Using this logic, the authors develop the following model for learning vector embeddings (you can read more about how they came up with the model in their paper).

$J = \sum_{i,j} f(X_{ij}) (w_{i}^T \tilde{w}^{T}_{j} + b_i + \tilde{b}_j - log X_{ij})^2$

Where $X$ is a co-occurence matrix. $X_{ij}$ is the number of times word $i$ and word $j$ appear in the same context window.

$w_{i}$ is a latent vector corresponding to the word $i$ , and $b_{i}$ is learnable bias.
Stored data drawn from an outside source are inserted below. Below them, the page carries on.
-- pv_equiv track=rewrite | github.com/ciquLi/ProbInfer | regular.py | valley_free
-- ===== SOURCE A (Python) =====
-- def get_as_relationship(relationship,as1,as2):
--     #<provider-as>|<customer-as>|-1 反过来为1 peer peer 为0  ,sibling - sibling 2
--     try:
--         rel = relationship[as1][as2]
--     except:
--         try:
--             rel = -relationship[as2][as1]
--         except:
--             rel = 2
--
--     return rel
--
-- def valley_free(as_list,rel_dict):
--     res = True
--     relationship = []
--     for i in range(len(as_list)-1):
--         rel = get_as_relationship(rel_dict,as_list[i],as_list[i+1])
--         relationship.append(rel)
--     if relationship.count(0) > 1:
--         res = False
--         return res
--     if -1 in relationship:
--         pos = relationship.index(-1)
--         if 1 in relationship[pos+1:]:
--             res = False
--             return res
--     if -1 in relationship:
--         pos = relationship.index(-1)
--         if 0 in relationship[pos+1:]:
--             res = False
--             return res
--     if 0 in relationship:
--         pos = relationship.index(0)
--         if 1 in relationship[pos+1:]:
--             res = False
--             return False
--     return res
-- ===== SOURCE B (Python) =====
-- def get_as_relationship(relationship,as1,as2):
--     #<provider-as>|<customer-as>|-1 反过来为1 peer peer 为0  ,sibling - sibling 2
--     try:
--         rel = relationship[as1][as2]
--     except:
--         try:
--             rel = -relationship[as2][as1]
--         except:
--             rel = 2
--
--     return rel
--
-- def valley_free(as_list, rel_dict):
--     zero_count = 0
--     seen_minus1 = False
--     seen_zero = False
--     for a, b in zip(as_list, as_list[1:]):
--         rel = get_as_relationship(rel_dict, a, b)
--         if rel == 0:
--             zero_count += 1
--             if zero_count > 1 or seen_minus1:
--                 return False
--             seen_zero = True
--         elif rel == 1:
--             if seen_minus1 or seen_zero:
--                 return False
--         elif rel == -1:
--             seen_minus1 = True
--     return True
-- ===== Notes on version B (the rewrite author's own statement) =====
-- stated objective: simpler
-- what changed: Replaced A's build-a-relationship-list-then-rescan-it (count, membership tests, index and slice scans) with a single forward pass over consecutive AS pairs that updates a three-variable state machine (zero_count, seen_minus1, seen_zero) and returns False at the first violation.
import Mathlib
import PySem

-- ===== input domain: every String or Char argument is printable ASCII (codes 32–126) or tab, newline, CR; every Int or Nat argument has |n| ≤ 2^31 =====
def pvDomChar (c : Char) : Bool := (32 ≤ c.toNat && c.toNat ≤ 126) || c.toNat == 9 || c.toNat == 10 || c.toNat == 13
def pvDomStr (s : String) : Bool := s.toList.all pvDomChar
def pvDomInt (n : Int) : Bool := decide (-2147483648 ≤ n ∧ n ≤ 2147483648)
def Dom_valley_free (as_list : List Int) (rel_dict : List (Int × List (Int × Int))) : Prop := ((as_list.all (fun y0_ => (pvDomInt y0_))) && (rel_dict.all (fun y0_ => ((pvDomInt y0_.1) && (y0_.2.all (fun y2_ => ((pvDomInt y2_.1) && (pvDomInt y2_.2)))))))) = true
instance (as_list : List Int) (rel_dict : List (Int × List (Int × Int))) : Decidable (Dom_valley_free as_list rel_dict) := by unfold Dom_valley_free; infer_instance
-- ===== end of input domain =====

-- B replaces A's list-building plus four rescans (count / index / slice membership) by one
-- forward pass over consecutive pairs with a small state machine; objective: simpler.

-- ===== PORT A =====
-- shared helper, used verbatim by both Pythons
def get_as_relationship (relationship : List (Int × List (Int × Int))) (as1 as2 : Int) : Int :=
  match ((PySem.Dict.mk relationship).get? as1).bind (fun d => (PySem.Dict.mk d).get? as2) with
  | some rel => rel
  | none =>
    match ((PySem.Dict.mk relationship).get? as2).bind (fun d => (PySem.Dict.mk d).get? as1) with
    | some rel => -rel
    | none => 2

def valley_free (as_list : List Int) (rel_dict : List (Int × List (Int × Int))) : Bool :=
  let relationship : List Int :=
    (PySem.List.pyRange 0 ((as_list.length : Int) - 1) 1).foldl
      (fun acc i => acc ++ [get_as_relationship rel_dict (PySem.List.pyGetD as_list i 0)
                              (PySem.List.pyGetD as_list (i + 1) 0)]) []
  if relationship.count 0 > 1 then false
  else if ((-1 : Int) ∈ relationship) ∧
       ((1 : Int) ∈ PySem.List.slice relationship
          (some ((((PySem.List.index? relationship (-1)).getD 0 : Nat) : Int) + 1)) none) then false
  else if ((-1 : Int) ∈ relationship) ∧
       ((0 : Int) ∈ PySem.List.slice relationship
          (some ((((PySem.List.index? relationship (-1)).getD 0 : Nat) : Int) + 1)) none) then false
  else if ((0 : Int) ∈ relationship) ∧
       ((1 : Int) ∈ PySem.List.slice relationship
          (some ((((PySem.List.index? relationship 0).getD 0 : Nat) : Int) + 1)) none) then false
  else true

-- ===== PORT B =====
def vfStep (rel_dict : List (Int × List (Int × Int))) :
    List Int → Int → Bool → Bool → Bool
  | a :: b :: rest, zero_count, seen_minus1, seen_zero =>
    let rel := get_as_relationship rel_dict a b
    if rel = 0 then
      let zero_count := zero_count + 1
      if zero_count > 1 ∨ seen_minus1 = true then false
      else vfStep rel_dict (b :: rest) zero_count seen_minus1 true
    else if rel = 1 then
      if seen_minus1 = true ∨ seen_zero = true then false
      else vfStep rel_dict (b :: rest) zero_count seen_minus1 seen_zero
    else if rel = -1 then vfStep rel_dict (b :: rest) zero_count true seen_zero
    else vfStep rel_dict (b :: rest) zero_count seen_minus1 seen_zero
  | _, _, _, _ => true

def valley_free_alt (as_list : List Int) (rel_dict : List (Int × List (Int × Int))) : Bool :=
  vfStep rel_dict as_list 0 false false

-- ===== PRECONDITION & SPEC =====
def Spec_valley_free (as_list : List Int) (rel_dict : List (Int × List (Int × Int))) (out : Bool) : Prop := out = valley_free_alt as_list rel_dict
instance (as_list : List Int) (rel_dict : List (Int × List (Int × Int))) (out : Bool) : Decidable (Spec_valley_free as_list rel_dict out) := by unfold Spec_valley_free; infer_instance

-- ===== CLAIM (what is proved, stated in full; the proofs are below) =====
def Claim_equal_valley_free : Prop := ∀ (as_list : List Int) (rel_dict : List (Int × List (Int × Int))), Dom_valley_free as_list rel_dict → Spec_valley_free as_list rel_dict (valley_free as_list rel_dict)

-- ===== LEMMAS AND PROOFS =====

-- the list of relationships of consecutive pairs, abstract in the pair function
def adjMap (g : Int → Int → Int) : List Int → List Int
  | a :: b :: rest => g a b :: adjMap g (b :: rest)
  | _ => []

-- "w occurs strictly after the first occurrence of v"
def after (v w : Int) : List Int → Bool
  | [] => false
  | r :: rest => if r = v then decide (w ∈ rest) else after v w rest

-- closed-form of the valley-free condition on the relationship list
def good : List Int → Bool
  | [] => true
  | r :: rest => if r = 0 ∨ r = -1 then decide ((0 : Int) ∉ rest ∧ (1 : Int) ∉ rest) else good rest

def badOf (rels : List Int) : Bool :=
  decide (rels.count 0 > 1) || after (-1) 1 rels || after (-1) 0 rels || after 0 1 rels

-- B's state machine on the relationship list
def sB : List Int → Int → Bool → Bool → Bool
  | [], _, _, _ => true
  | r :: rest, zc, sm, sz =>
    if r = 0 then
      if zc + 1 > 1 ∨ sm = true then false
      else sB rest (zc + 1) sm true
    else if r = 1 then
      if sm = true ∨ sz = true then false
      else sB rest zc sm sz
    else if r = -1 then sB rest zc true sz
    else sB rest zc sm sz

lemma after_of_not_mem_v {v w : Int} : ∀ {rels : List Int}, v ∉ rels → after v w rels = false := by
  intro rels h
  induction rels with
  | nil => rfl
  | cons r rest ih =>
    simp only [List.mem_cons, not_or] at h
    simp [after, Ne.symm h.1, ih h.2]

lemma after_of_not_mem_w {v w : Int} : ∀ {rels : List Int}, w ∉ rels → after v w rels = false := by
  intro rels h
  induction rels with
  | nil => rfl
  | cons r rest ih =>
    simp only [List.mem_cons, not_or] at h
    by_cases hr : r = v
    · simp [after, hr, h.2]
    · simp [after, hr, ih h.2]

lemma good_eq_not_badOf : ∀ rels : List Int, good rels = !(badOf rels) := by
  intro rels
  induction rels with
  | nil => rfl
  | cons r rest ih =>
    by_cases h0 : r = 0
    · subst h0
      by_cases hz : (0 : Int) ∈ rest
      · have : 0 < rest.count (0 : Int) := List.count_pos_iff.mpr hz
        simp [good, badOf, after, hz]
      · by_cases ho : (1 : Int) ∈ rest
        · simp [good, badOf, after, hz, ho]
        · have hc : rest.count (0 : Int) = 0 := List.count_eq_zero.mpr hz
          simp [good, badOf, after, hz, ho, hc,
                after_of_not_mem_w (v := (-1 : Int)) ho,
                after_of_not_mem_w (v := (-1 : Int)) hz]
    · by_cases hm : r = -1
      · subst hm
        by_cases hz : (0 : Int) ∈ rest
        · have : 0 < rest.count (0 : Int) := List.count_pos_iff.mpr hz
          simp [good, badOf, after, hz]
        · by_cases ho : (1 : Int) ∈ rest
          · simp [good, badOf, after, hz, ho]
          · have hc : rest.count (0 : Int) = 0 := List.count_eq_zero.mpr hz
            simp [good, badOf, after, hz, ho, hc, after_of_not_mem_v (w := (1 : Int)) hz]
      · have hcnt : (r :: rest).count (0 : Int) = rest.count (0 : Int) :=
          List.count_cons_of_ne h0
        simp only [good, badOf, after, if_neg h0, if_neg hm,
                   if_neg (by simp [h0, hm] : ¬(r = 0 ∨ r = -1)), hcnt] at *
        exact ih

lemma range_adjMap (g : Int → Int → Int) :
    ∀ l : List Int,
      (List.range (l.length - 1)).map (fun k => g (l.getD k 0) (l.getD (k + 1) 0)) = adjMap g l := by
  intro l
  induction l with
  | nil => rfl
  | cons a t ih =>
    cases t with
    | nil => rfl
    | cons b rest =>
      have hlen : (a :: b :: rest).length - 1 = rest.length + 1 := by simp
      rw [hlen, List.range_succ_eq_map, List.map_cons, List.map_map]
      have htail :
          (List.range rest.length).map
              ((fun k => g ((a :: b :: rest).getD k 0) ((a :: b :: rest).getD (k + 1) 0)) ∘ Nat.succ)
            = (List.range ((b :: rest).length - 1)).map
                (fun k => g ((b :: rest).getD k 0) ((b :: rest).getD (k + 1) 0)) := by
        simp [Function.comp, List.getD_cons_succ, Nat.succ_eq_add_one]
      rw [htail, ih]
      rfl

lemma map_pyRange_adjMap (g : Int → Int → Int) (l : List Int) :
    (PySem.List.pyRange 0 ((l.length : Int) - 1) 1).map
      (fun i => g (PySem.List.pyGetD l i 0) (PySem.List.pyGetD l (i + 1) 0)) = adjMap g l := by
  rw [PySem.List.pyRange_zero, List.map_map,
      show ((l.length : Int) - 1).toNat = l.length - 1 from by omega,
      ← range_adjMap g l]
  apply List.map_congr_left
  intro k hk
  simp only [Function.comp_apply]
  rw [show ((k : Int) + 1) = ((k + 1 : Nat) : Int) from by push_cast; ring]
  rw [PySem.List.pyGetD_natCast, PySem.List.pyGetD_natCast]

lemma drop_after (v w : Int) :
    ∀ rels : List Int, v ∈ rels →
      (w ∈ rels.drop (((PySem.List.index? rels v).getD 0) + 1) ↔ after v w rels = true) := by
  intro rels
  induction rels with
  | nil => intro h; cases h
  | cons r rest ih =>
    intro hv
    by_cases hr : r = v
    · subst hr
      rw [PySem.List.index?_cons_self]
      simp [after]
    · have hv' : v ∈ rest := by
        rcases List.mem_cons.mp hv with h | h
        · exact absurd h.symm hr
        · exact h
      rw [PySem.List.index?_cons_of_ne rest hr]
      obtain ⟨k, hk⟩ := Option.isSome_iff_exists.mp
        ((PySem.List.index?_isSome_iff rest v).mpr hv')
      rw [hk]
      simp only [Option.map_some, Option.getD_some]
      rw [List.drop_succ_cons]
      have h2 := ih hv'
      rw [hk] at h2
      simp only [Option.getD_some] at h2
      simp [after, hr, h2]

lemma slice_to_drop (rels : List Int) (k : Nat) :
    PySem.List.slice rels (some ((k : Int) + 1)) none = rels.drop (k + 1) := by
  have : ((k : Int) + 1) = ((k + 1 : Nat) : Int) := by push_cast; ring
  rw [this, PySem.List.slice_from_natCast]

lemma after_mem_v {v w : Int} : ∀ {rels : List Int}, after v w rels = true → v ∈ rels := by
  intro rels h
  induction rels with
  | nil => simp [after] at h
  | cons r rest ih =>
    by_cases hr : r = v
    · simp [hr]
    · simp only [after, if_neg hr] at h
      exact List.mem_cons_of_mem _ (ih h)

lemma mem_slice_iff_after (v w : Int) (rels : List Int) :
    (v ∈ rels ∧ w ∈ PySem.List.slice rels
        (some ((((PySem.List.index? rels v).getD 0 : Nat) : Int) + 1)) none)
      ↔ after v w rels = true := by
  constructor
  · rintro ⟨hv, hs⟩
    rw [slice_to_drop] at hs
    exact (drop_after v w rels hv).mp hs
  · intro h
    have hv := after_mem_v h
    exact ⟨hv, by rw [slice_to_drop]; exact (drop_after v w rels hv).mpr h⟩

lemma valley_free_eq_good (as_list : List Int) (rel_dict : List (Int × List (Int × Int))) :
    valley_free as_list rel_dict = good (adjMap (get_as_relationship rel_dict) as_list) := by
  unfold valley_free
  rw [PySem.List.foldl_append_singleton_eq_map, List.nil_append,
      map_pyRange_adjMap (get_as_relationship rel_dict) as_list]
  rw [good_eq_not_badOf]
  simp only [mem_slice_iff_after]
  unfold badOf
  by_cases c1 : (adjMap (get_as_relationship rel_dict) as_list).count 0 > 1
  · simp [c1]
  · cases h1 : after (-1) 1 (adjMap (get_as_relationship rel_dict) as_list) <;>
    cases h2 : after (-1) 0 (adjMap (get_as_relationship rel_dict) as_list) <;>
    cases h3 : after 0 1 (adjMap (get_as_relationship rel_dict) as_list) <;>
    simp [c1, h1, h2, h3]

lemma vfStep_eq_sB (rel_dict : List (Int × List (Int × Int))) :
    ∀ (l : List Int) (zc : Int) (sm sz : Bool),
      vfStep rel_dict l zc sm sz = sB (adjMap (get_as_relationship rel_dict) l) zc sm sz := by
  intro l
  induction l with
  | nil => intro zc sm sz; rfl
  | cons a t ih =>
    intro zc sm sz
    cases t with
    | nil => rfl
    | cons b rest =>
      simp only [vfStep, adjMap, sB]
      split_ifs <;> first | rfl | exact ih _ _ _
       
lemma sB_sm_true : ∀ (rels : List Int) (zc : Int) (sz : Bool),
    sB rels zc true sz = decide ((0 : Int) ∉ rels ∧ (1 : Int) ∉ rels) := by
  intro rels
  induction rels with
  | nil => intro zc sz; rfl
  | cons r rest ih =>
    intro zc sz
    by_cases h0 : r = 0
    · simp [sB, h0]
    · by_cases h1 : r = 1
      · simp [sB, h0, h1]
      · by_cases hm : r = -1
        · simp [sB, h0, h1, hm, ih]
        · simp [sB, h0, h1, hm, ih, Ne.symm h0, Ne.symm h1]

lemma sB_one_zero : ∀ rels : List Int,
    sB rels 1 false true = decide ((0 : Int) ∉ rels ∧ (1 : Int) ∉ rels) := by
  intro rels
  induction rels with
  | nil => rfl
  | cons r rest ih =>
    by_cases h0 : r = 0
    · simp [sB, h0]
    · by_cases h1 : r = 1
      · simp [sB, h0, h1]
      · by_cases hm : r = -1
        · simp [sB, h0, h1, hm, sB_sm_true]
        · simp [sB, h0, h1, hm, ih, Ne.symm h0, Ne.symm h1]

lemma sB_eq_good : ∀ rels : List Int, sB rels 0 false false = good rels := by
  intro rels
  induction rels with
  | nil => rfl
  | cons r rest ih =>
    by_cases h0 : r = 0
    · simp [sB, good, h0, sB_one_zero]
    · by_cases h1 : r = 1
      · simp [sB, good, h0, h1, ih]
      · by_cases hm : r = -1
        · simp [sB, good, h0, h1, hm, sB_sm_true]
        · simp [sB, good, h0, h1, hm, ih]

-- ===== VERDICT (by name: the statement is the Claim_ definition above) =====
theorem valley_free_spec : Claim_equal_valley_free := by
  intro as_list rel_dict _
  unfold Spec_valley_free valley_free_alt
  rw [valley_free_eq_good, vfStep_eq_sB, sB_eq_good]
$\tilde{w_{i}}$ is a context latent vector corresponding to word $i$

I attempted minimalistic (small dataset size, context window and number of epochs) implementation of GloVE and got good initial results (loss is going down and latent vector show some meaning). You can find the code here: https://colab.research.google.com/drive/1UBGoZFBIBX3BmfZwXrxmC_n_zMOnsdCK?usp=sharing (opens in a new tab) Training setup should look something like this.

V, D = 5000, 100
W = torch.randn(V, D, requires_grad=True)
Wcontext = torch.randn(V, D, requires_grad=True)
b = torch.randn(V, requires_grad=True)
bcontext = torch.randn(V, requires_grad=True)
 
X = torch.from_numpy(co_occur_mat)
# apply smoothing
X = X+1e-5
 
xmax=100
alpha=3/4
def f_tensor(x):
    condition = x < xmax
    return torch.where(condition, (x / xmax) ** alpha, torch.ones_like(x))
 
# Hyperparameters
## The training loop is very basic and it needs to be improved
## Ideally the loss will be close to 0
learning_rate = 0.0001
num_epochs = 3000
 
for epoch in tqdm(range(num_epochs)):
 
    J = torch.sum(f_tensor(X) * (torch.mm(W, Wcontext.t()) + b.unsqueeze(1) + bcontext.unsqueeze(0) - torch.log(X))**2)
    print(J)
    J.backward()
 
    with torch.no_grad():
        W -= learning_rate * W.grad
        Wcontext -= learning_rate * Wcontext.grad
        b -= learning_rate * b.grad
        bcontext -= learning_rate * bcontext.grad
 
    W.grad.zero_()
    Wcontext.grad.zero_()
    b.grad.zero_()
    bcontext.grad.zero_()

In the google colab notebook above, I also loaded the official GloVE 6B weights, and showed example of word similarity and analogy.

In summary, computers can learn meaning of the words from the data by assigning to each word a vector in the structured latent space. GloVE and word-to-vec are methods describing how to assign that vector.